La mirada se le tornó opaca.

–No -contestó al cabo de un momento-, no lo conocía. Lo había visto en casa de mis padres, eso sí.

–¿Sólo eso, de verdad?

–Sí.

Mentía. ¿Por qué? ¿Qué ocultaba?

–¿Cómo se explica entonces que conozcas tan bien sus teorías?

–Mi madre me ha hablado de ellas.

–Lisa -dije después de tragar saliva con apresuramiento-, es preciso que me digas la verdad. ¿Desde cuándo conoce tu padre a Schiller?

–Desde hace mucho, creo.

–¿Cuándo se conocieron?

–No sé.

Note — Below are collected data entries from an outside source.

-- pv_equiv track=rewrite | github.com/chanzuckerberg/Ontomatcher | Python/text/nlp.py | join_txt_seq
-- ===== SOURCE A (Python) =====
-- def join_txt_seq(txt_seq):
--     char_starts = [0]
--     joined_txt = txt_seq[0]
--     for txt in txt_seq[1:]:
--         if not txt:
--             continue
--         joined_txt += '\n\n'
--         char_starts.append(len(joined_txt))
--         joined_txt += txt
--     return joined_txt, char_starts
-- ===== SOURCE B (Python) =====
-- def join_txt_seq(txt_seq):
--     pieces = [txt_seq[0]] + [t for t in txt_seq[1:] if t]
--     joined_txt = '\n\n'.join(pieces)
--     char_starts = [0]
--     pos = len(pieces[0])
--     for p in pieces[1:]:
--         pos += 2
--         char_starts.append(pos)
--         pos += len(p)
--     return joined_txt, char_starts
-- ===== Notes on version B (the rewrite author's own statement) =====
-- stated objective: simpler
-- what changed: A builds the result in one loop that concatenates separators and text while measuring the growing string; B first builds the filtered piece list, produces the text with a single ' '.join, and computes char_starts in a separate cumulative-offset pass.
import Mathlib
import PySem

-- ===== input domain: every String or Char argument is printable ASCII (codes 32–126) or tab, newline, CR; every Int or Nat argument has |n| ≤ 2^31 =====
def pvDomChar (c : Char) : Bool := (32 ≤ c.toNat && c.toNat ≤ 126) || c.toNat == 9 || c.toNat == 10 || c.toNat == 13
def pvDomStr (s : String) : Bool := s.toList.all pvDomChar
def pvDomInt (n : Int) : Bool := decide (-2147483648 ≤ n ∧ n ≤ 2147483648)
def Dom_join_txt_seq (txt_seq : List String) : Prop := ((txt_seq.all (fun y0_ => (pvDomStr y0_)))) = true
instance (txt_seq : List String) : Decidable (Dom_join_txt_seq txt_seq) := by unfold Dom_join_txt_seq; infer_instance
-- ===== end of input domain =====

-- B replaces A's single accumulate-as-you-go loop by a filter + one '\n\n'.join plus a
-- separate cumulative offset pass (objective: simpler decomposition; same return value).


-- ===== PORT A =====
-- literal port of A: joined_txt starts as txt_seq[0]; single loop over txt_seq[1:]
-- appending '\n\n' + txt and recording len(joined_txt) after the separator.
def join_txt_seq (txt_seq : List String) : String × List Int :=
  let joined0 := ((PySem.List.pyGet? txt_seq 0).getD "").toList   -- txt_seq[0]; total only under Pre_ (txt_seq ≠ [])
  let st := (PySem.List.slice txt_seq (some 1) none).foldl
    (fun (st : List Char × List Int) txt =>
      if txt.toList = [] then st
      else
        let j := st.1 ++ ['\n', '\n']
        (j ++ txt.toList, st.2 ++ [(j.length : Int)]))
    (joined0, [(0 : Int)])
  (String.ofList st.1, st.2)

-- ===== PORT B =====
-- literal port of B: pieces = [txt_seq[0]] + non-empty tail, '\n\n'.join, then a
-- separate cumulative pass for the offsets.
def join_txt_seq_alt (txt_seq : List String) : String × List Int :=
  let pieces := ((PySem.List.pyGet? txt_seq 0).getD "") ::
    (PySem.List.slice txt_seq (some 1) none).filter (fun t => t.toList ≠ [])
  let joined_txt := PySem.Str.join "\n\n" pieces
  let st := (pieces.drop 1).foldl
    (fun (st : List Int × Int) p =>
      let pos := st.2 + 2
      (st.1 ++ [pos], pos + PySem.Str.len p))
    ([(0 : Int)], PySem.Str.len (pieces.headD ""))
  (joined_txt, st.1)

-- ===== PRECONDITION & SPEC =====
-- Pre_ excludes only the empty list, on which A raises IndexError at txt_seq[0].
def Pre_join_txt_seq (txt_seq : List String) : Prop := txt_seq ≠ []
instance (txt_seq : List String) : Decidable (Pre_join_txt_seq txt_seq) := by unfold Pre_join_txt_seq; infer_instance
def pvWitness_join_txt_seq : List String := ["ab", "", "c"]

def Spec_join_txt_seq (txt_seq : List String) (out : String × List Int) : Prop := out = join_txt_seq_alt txt_seq
instance (txt_seq : List String) (out : String × List Int) : Decidable (Spec_join_txt_seq txt_seq out) := by unfold Spec_join_txt_seq; infer_instance

-- ===== CLAIM (what is proved, stated in full; the proofs are below) =====
def Claim_equal_join_txt_seq : Prop := ∀ (txt_seq : List String), Dom_join_txt_seq txt_seq → Pre_join_txt_seq txt_seq → Spec_join_txt_seq txt_seq (join_txt_seq txt_seq)

-- ===== LEMMAS AND PROOFS =====

-- canonical text glued after the first piece (tail view, skipping empties)
def pvGlue : List String → List Char
  | [] => []
  | t :: ts => if t.toList = [] then pvGlue ts else ('\n' :: '\n' :: t.toList) ++ pvGlue ts

-- canonical offsets for the tail, skipping empties
def pvStarts (pos : Int) : List String → List Int
  | [] => []
  | t :: ts => if t.toList = [] then pvStarts pos ts
               else (pos + 2) :: pvStarts (pos + 2 + t.toList.length) ts

-- offsets for an already-filtered tail (B's point of view)
def pvStartsNE (pos : Int) : List String → List Int
  | [] => []
  | t :: ts => (pos + 2) :: pvStartsNE (pos + 2 + t.toList.length) ts

theorem pvA_foldl (l : List String) : ∀ (j : List Char) (cs : List Int),
    l.foldl (fun (st : List Char × List Int) txt =>
        if txt.toList = [] then st
        else
          let j' := st.1 ++ ['\n', '\n']
          (j' ++ txt.toList, st.2 ++ [(j'.length : Int)])) (j, cs)
      = (j ++ pvGlue l, cs ++ pvStarts (j.length : Int) l) := by
  induction l with
  | nil => intro j cs; simp [pvGlue, pvStarts]
  | cons t ts ih =>
    intro j cs
    rw [List.foldl_cons]
    by_cases h' : t.toList = []
    · rw [if_pos h', ih]
      simp only [pvGlue, pvStarts]
      rw [if_pos h', if_pos h']
    · have e1 : (((j ++ ['\n', '\n']).length : Nat) : Int) = (j.length : Int) + 2 := by
        push_cast [List.length_append, List.length_cons, List.length_nil]; ring
      have e2 : (((j ++ ['\n', '\n'] ++ t.toList).length : Nat) : Int)
          = (j.length : Int) + 2 + (t.toList.length : Int) := by
        push_cast [List.length_append, List.length_cons, List.length_nil]; ring
      rw [if_neg h', ih]
      simp only [pvGlue, pvStarts]
      rw [if_neg h', if_neg h', Prod.mk.injEq]
      refine ⟨by simp, ?_⟩
      rw [e1, e2]
      simp

theorem pvStarts_filter (l : List String) : ∀ pos : Int,
    pvStarts pos l = pvStartsNE pos (l.filter (fun t => t.toList ≠ [])) := by
  induction l with
  | nil => intro pos; simp [pvStarts, pvStartsNE]
  | cons t ts ih =>
    intro pos
    rw [List.filter_cons]
    by_cases h' : t.toList = []
    · rw [if_neg (by simp [h'])]
      simp only [pvStarts]
      rw [if_pos h']
      exact ih pos
    · rw [if_pos (by simp [h'])]
      simp only [pvStarts, pvStartsNE]
      rw [if_neg h', ih]

theorem pvB_foldl (ps : List String) : ∀ (cs : List Int) (pos : Int),
    (ps.foldl (fun (st : List Int × Int) p =>
        let pos := st.2 + 2
        (st.1 ++ [pos], pos + PySem.Str.len p)) (cs, pos)).1
      = cs ++ pvStartsNE pos ps := by
  induction ps with
  | nil => intro cs pos; simp [pvStartsNE]
  | cons p ps ih =>
    intro cs pos
    simp only [List.foldl_cons, pvStartsNE]
    rw [ih]
    simp [PySem.Str.len_eq]

theorem pvJoin_glue (sep : List Char) (hsep : sep = ['\n', '\n']) (l : List String) :
    ∀ a : List Char,
      PySem.Chars.join sep (a :: (l.filter (fun t => t.toList ≠ [])).map String.toList)
        = a ++ pvGlue l := by
  induction l with
  | nil => intro a; simp [pvGlue, PySem.Chars.join_singleton]
  | cons t ts ih =>
    intro a
    rw [List.filter_cons]
    by_cases h' : t.toList = []
    · rw [if_neg (by simp [h'])]
      simp only [pvGlue]
      rw [if_pos h']
      exact ih a
    · rw [if_pos (by simp [h']), List.map_cons, PySem.Chars.join_cons_cons, ih t.toList]
      simp only [pvGlue]
      rw [if_neg h']
      subst hsep; simp

theorem join_txt_seq_eq_alt (txt_seq : List String) :
    join_txt_seq txt_seq = join_txt_seq_alt txt_seq := by
  unfold join_txt_seq join_txt_seq_alt
  simp only [pvA_foldl, pvB_foldl]
  rw [Prod.mk.injEq]
  constructor
  · apply String.toList_inj.mp
    rw [String.toList_ofList, PySem.Str.toList_join, List.map_cons]
    exact (pvJoin_glue "\n\n".toList (by decide) _ _).symm
  · simp only [List.headD_cons, List.drop_succ_cons, List.drop_zero]
    rw [pvStarts_filter, PySem.Str.len_eq]

-- ===== VERDICT (by name: the statement is the Claim_ definition above) =====
theorem join_txt_seq_spec : Claim_equal_join_txt_seq := by
  intro txt_seq _ _
  exact join_txt_seq_eq_alt txt_seq
-- pv_equiv track=rewrite | github.com/MrBrantCode/unitest_baseline | mut_generate/mist_train_taco/taco_13974/solution.py | count_sequences_with_one_at_k
-- ===== SOURCE A (Python) =====
-- def count_sequences_with_one_at_k(N: int, K: int) -> int:
--     mod = 1000000007
--
--     if K == 1:
--         if N == 1:
--             return 1
--         else:
--             return pow(2, N - 2, mod)
--
--     dp = [[0] * (N + 1) for _ in range(K - 1)]
--
--     for j in range(2, N + 1):
--         dp[0][j] = 1
--
--     for i in range(1, K - 1):
--         cs = [0] * (N + 1)
--         for j in range(1, N + 1):
--             cs[j] = (cs[j - 1] + dp[i - 1][j]) % mod
--         for j in range(2, N + 1):
--             if j != N - i + 1:
--                 dp[i][j] = (dp[i][j] + dp[i - 1][j]) % mod
--             dp[i][j] = (dp[i][j] + cs[-1] - cs[j]) % mod
--
--     ans = 0
--     for j in range(2, N + 1):
--         ans = (ans + dp[-1][j]) % mod
--
--     if K != N:
--         ans = ans * pow(2, N - K - 1, mod) % mod
--
--     return ans
-- ===== SOURCE B (Python) =====
-- def count_sequences_with_one_at_k(N: int, K: int) -> int:
--     mod = 1000000007
--     if K == 1:
--         return 1 if N == 1 else pow(2, N - 2, mod)
--     if K < 2 or N < K:
--         return 0
--     # closed form: the DP table is the Catalan (ballot-number) triangle, so the
--     # row sum is C(N+K-2, K-1) - C(N+K-2, K-2); no table is built at all.
--     n, r = N + K - 2, K - 1
--     b1 = 1
--     for i in range(1, r + 1):
--         b1 = b1 * (n - r + i) // i          # b1 = C(n, i) after step i
--     b2 = b1 * r // (n - r + 1)              # C(n, r-1) = C(n, r) * r / (n - r + 1)
--     ans = (b1 - b2) % mod
--     if K != N:
--         ans = ans * pow(2, N - K - 1, mod) % mod
--     return ans
-- ===== Notes on version B (the rewrite author's own statement) =====
-- stated objective: faster
-- what changed: Replaces the O(N*K) dynamic-programming table entirely by a closed-form ballot-number formula C(N+K-2,K-1)-C(N+K-2,K-2) (the DP rows are a Catalan triangle), computed with a single O(K) multiplicative binomial loop, returning 0 directly when the position K exceeds the length N.
import Mathlib
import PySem

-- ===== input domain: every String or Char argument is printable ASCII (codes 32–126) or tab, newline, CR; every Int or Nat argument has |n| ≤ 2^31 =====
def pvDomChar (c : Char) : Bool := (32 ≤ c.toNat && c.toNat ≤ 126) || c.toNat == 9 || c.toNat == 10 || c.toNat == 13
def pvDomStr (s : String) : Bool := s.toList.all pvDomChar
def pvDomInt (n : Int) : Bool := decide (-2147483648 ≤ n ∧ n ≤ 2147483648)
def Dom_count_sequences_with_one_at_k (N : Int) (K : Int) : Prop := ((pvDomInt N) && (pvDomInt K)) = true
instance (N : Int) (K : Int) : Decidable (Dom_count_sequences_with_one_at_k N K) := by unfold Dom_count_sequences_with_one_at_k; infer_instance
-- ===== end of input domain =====

-- B replaces A's O(N*K) dynamic-programming table by a closed form: the DP rows form the
-- Catalan (ballot-number) triangle, so the answer is C(N+K-2,K-1)-C(N+K-2,K-2) (times the
-- power factor), computed by one O(K) multiplicative binomial loop; objective: faster.

def pvMod : Int := 1000000007

-- b^e mod m by square-and-multiply (same value as Python's three-argument pow for e ≥ 0, m > 0;
-- written out because PySem.Int.powMod materialises b^e, which is not evaluable for huge e)
def pvPowMod (b : Int) (e : Nat) (m : Int) : Int :=
  if he : e = 0 then 1 % m
  else
    let h := pvPowMod b (e / 2) m
    let h2 := h * h % m
    if e % 2 = 1 then h2 * (b % m) % m else h2
termination_by e
decreasing_by exact Nat.div_lt_self (Nat.pos_of_ne_zero he) (by omega)

-- pow(2, e, 1000000007): for e < 0 Python returns the modular inverse of 2^(-e); since the modulus
-- is prime and 2 is invertible, that inverse equals (2^(-e) mod p)^(p-2) mod p (Fermat) — exact here.
def pvPow2Mod (e : Int) : Int :=
  if 0 ≤ e then pvPowMod 2 e.toNat pvMod
  else pvPowMod (pvPowMod 2 (-e).toNat pvMod) (pvMod - 2).toNat pvMod

-- Python list indexing and assignment, ported by hand on Array (Python lists are arrays with
-- O(1) access): exact for -len(xs) ≤ i < len(xs); out of that range Python raises IndexError,
-- which A never triggers on inputs admitted by Pre_, so the default 0 there is never returned.
def pvAGet (xs : Array Int) (i : Int) (d : Int) : Int :=
  if h : 0 ≤ i ∧ i.toNat < xs.size then xs[i.toNat]'h.2
  else if h2 : i < 0 ∧ 0 ≤ i + xs.size ∧ (i + xs.size).toNat < xs.size then
    xs[(i + xs.size).toNat]'h2.2.2
  else d

-- A assigns only at nonnegative in-range indices, so the negative wrap is not needed here
def pvASet (xs : Array Int) (i : Int) (v : Int) : Array Int :=
  if h : 0 ≤ i ∧ i.toNat < xs.size then xs.set i.toNat v h.2 else xs

-- ===== PORT A =====
-- cs = [0]*(N+1); for j in range(1, N+1): cs[j] = (cs[j-1] + dp[i-1][j]) % mod
def pvCsA (N : Int) (prev : Array Int) : Array Int :=
  (PySem.List.pyRange 1 (N + 1) 1).foldl
    (fun c j =>
      pvASet c j ((pvAGet c (j - 1) 0 + pvAGet prev j 0) % pvMod))
    (Array.replicate (N + 1).toNat 0)

-- the body of A's loop 'for i in range(1, K-1)': builds dp[i] from dp[i-1]
def pvStepA (N : Int) (prev : Array Int) (i : Int) : Array Int :=
  let cs := pvCsA N prev
  (PySem.List.pyRange 2 (N + 1) 1).foldl
    (fun r j =>
      let r1 :=
        if j ≠ N - i + 1 then
          pvASet r j ((pvAGet r j 0 + pvAGet prev j 0) % pvMod)
        else r
      pvASet r1 j
        ((pvAGet r1 j 0 + pvAGet cs (-1) 0 - pvAGet cs j 0) % pvMod))
    (Array.replicate (N + 1).toNat 0)

-- dp[0]: [0]*(N+1) with dp[0][j] = 1 for j in range(2, N+1)
def pvRow0 (N : Int) : Array Int :=
  (PySem.List.pyRange 2 (N + 1) 1).foldl (fun r j => pvASet r j 1)
    (Array.replicate (N + 1).toNat 0)

-- for i in range(1, K-1): build dp[i] from dp[i-1]; dp[-1] is the last row built
def pvLast (N K : Int) : Array Int :=
  (PySem.List.pyRange 1 (K - 1) 1).foldl (fun prev i => pvStepA N prev i) (pvRow0 N)

-- ans = (ans + dp[-1][j]) % mod over j in range(2, N+1)
def pvAnsA (N K : Int) : Int :=
  let last := pvLast N K
  (PySem.List.pyRange 2 (N + 1) 1).foldl
    (fun a j => (a + pvAGet last j 0) % pvMod) 0

def count_sequences_with_one_at_k (N : Int) (K : Int) : Int :=
  if K = 1 then (if N = 1 then 1 else pvPow2Mod (N - 2))
  else if K ≠ N then pvAnsA N K * pvPow2Mod (N - K - 1) % pvMod else pvAnsA N K

-- ===== PORT B =====
-- b1 = 1; for i in range(1, r+1): b1 = b1 * (n - r + i) // i
def pvBinomLoop (n r : Int) : Int :=
  (PySem.List.pyRange 1 (r + 1) 1).foldl
    (fun b i => PySem.Int.floordiv (b * (n - r + i)) i) 1

-- b2 = b1 * r // (n - r + 1)
def pvB2 (n r : Int) : Int := PySem.Int.floordiv (pvBinomLoop n r * r) (n - r + 1)

-- ans = (b1 - b2) % mod with n = N+K-2, r = K-1
def pvAnsB (N K : Int) : Int :=
  (pvBinomLoop (N + K - 2) (K - 1) - pvB2 (N + K - 2) (K - 1)) % pvMod

def count_sequences_with_one_at_k_alt (N : Int) (K : Int) : Int :=
  if K = 1 then (if N = 1 then 1 else pvPow2Mod (N - 2))
  else if K < 2 ∨ N < K then 0
  else if K ≠ N then pvAnsB N K * pvPow2Mod (N - K - 1) % pvMod else pvAnsB N K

Ya sabes que mi padre no habla mucho… Pero ¿por qué me haces todas esas preguntas?

Alzó la mirada hacia mí y yo la observé con atención. Tenía sueño atrasado. Las mejillas hundidas y unas terribles ojeras orlaban sus ojos grises.

¿Qué había debajo de aquellos indicios? ¿La angustia retrospectiva por haber vivido con un asesino? ¿O tal vez seguía ligada aún a su antiguo novio? ¿Le quería todavía?

–He ido a ver a Jean-Yves -anunció por fin, con ademán fatigado.

–¿Dónde? ¿Cuándo? – interrogué, con cierta precipitación.

–A la cárcel. Hoy.

–¿Y bien? ¿Qué te ha dicho?

–Dice que es inocente. No entiende nada de lo que pasa.

–¿Y la mitad del cadáver encontrada en la École de Rome?

–Cree que es un montaje.

–¿Y tú?

–Me niego a pensar que Jean-Yves haya hecho algo semejante.

–Lisa -reclamé, mirándola a los ojos-. Respóndeme con franqueza. ¿Lo amas todavía?

Se produjo un momento de silencio.

–Es complicado.

–¿Qué quieres decir?

–Últimamente no le veía a menudo. Habíamos roto hacía varios meses, pero… la separación no fue fácil.

Le serví un vaso de whisky y saqué un cigarrillo. Tras demorar la mirada en su imagen reflejada en el fondo del vaso, engulló su contenido de golpe, como ya le había visto hacer antes.

–¿Por qué rompisteis? ¿Qué pasó?

–Nos enfadamos.

–¿Cuándo? – pregunté.

–Hace unos meses -respondió, lanzándome una mirada de reojo-, tuvimos una discusión. Yo le había pedido que reflexionara sobre ciertas cosas… También por eso se fue a Italia. Yo esperaba su respuesta desde entonces…

Hundió la cabeza entre las manos y añadió, con un sollozo:

–Me siento culpable, ¿entiendes?

Me miraba intensamente con sus ojos apagados, como si me implorara algo.

–¿Culpable de qué?

–De haberle hecho daño. De no haberle demostrado suficiente comprensión. De haber pecado de impaciencia. De haberlo mandado lejos de mí, en lugar de resolver el problema con él… Estoy convencida, totalmente convencida, de que habríamos podido encontrar una solución… No era malo. Era un idealista… Hablaba de mayo de 1981 como de uno de sus más bellos recuerdos de juventud.

Apuré con nerviosismo el cigarrillo. Me temblaban las manos.

–¿Por qué rompisteis, Lisa?

–Es largo de contar…

–En el fondo, prefiero que no me lo cuentes -decidí bruscamente.

Había comprendido que, a causa precisamente de la detención, Lisa revisaba toda su relación con melancolía. Rememoraba el pasado, adornaba los recuerdos, magnificaba al hombre. Se decía que no había sido buena con él. Se hacía reproches. Se entregaba a la lamentación y a la añoranza.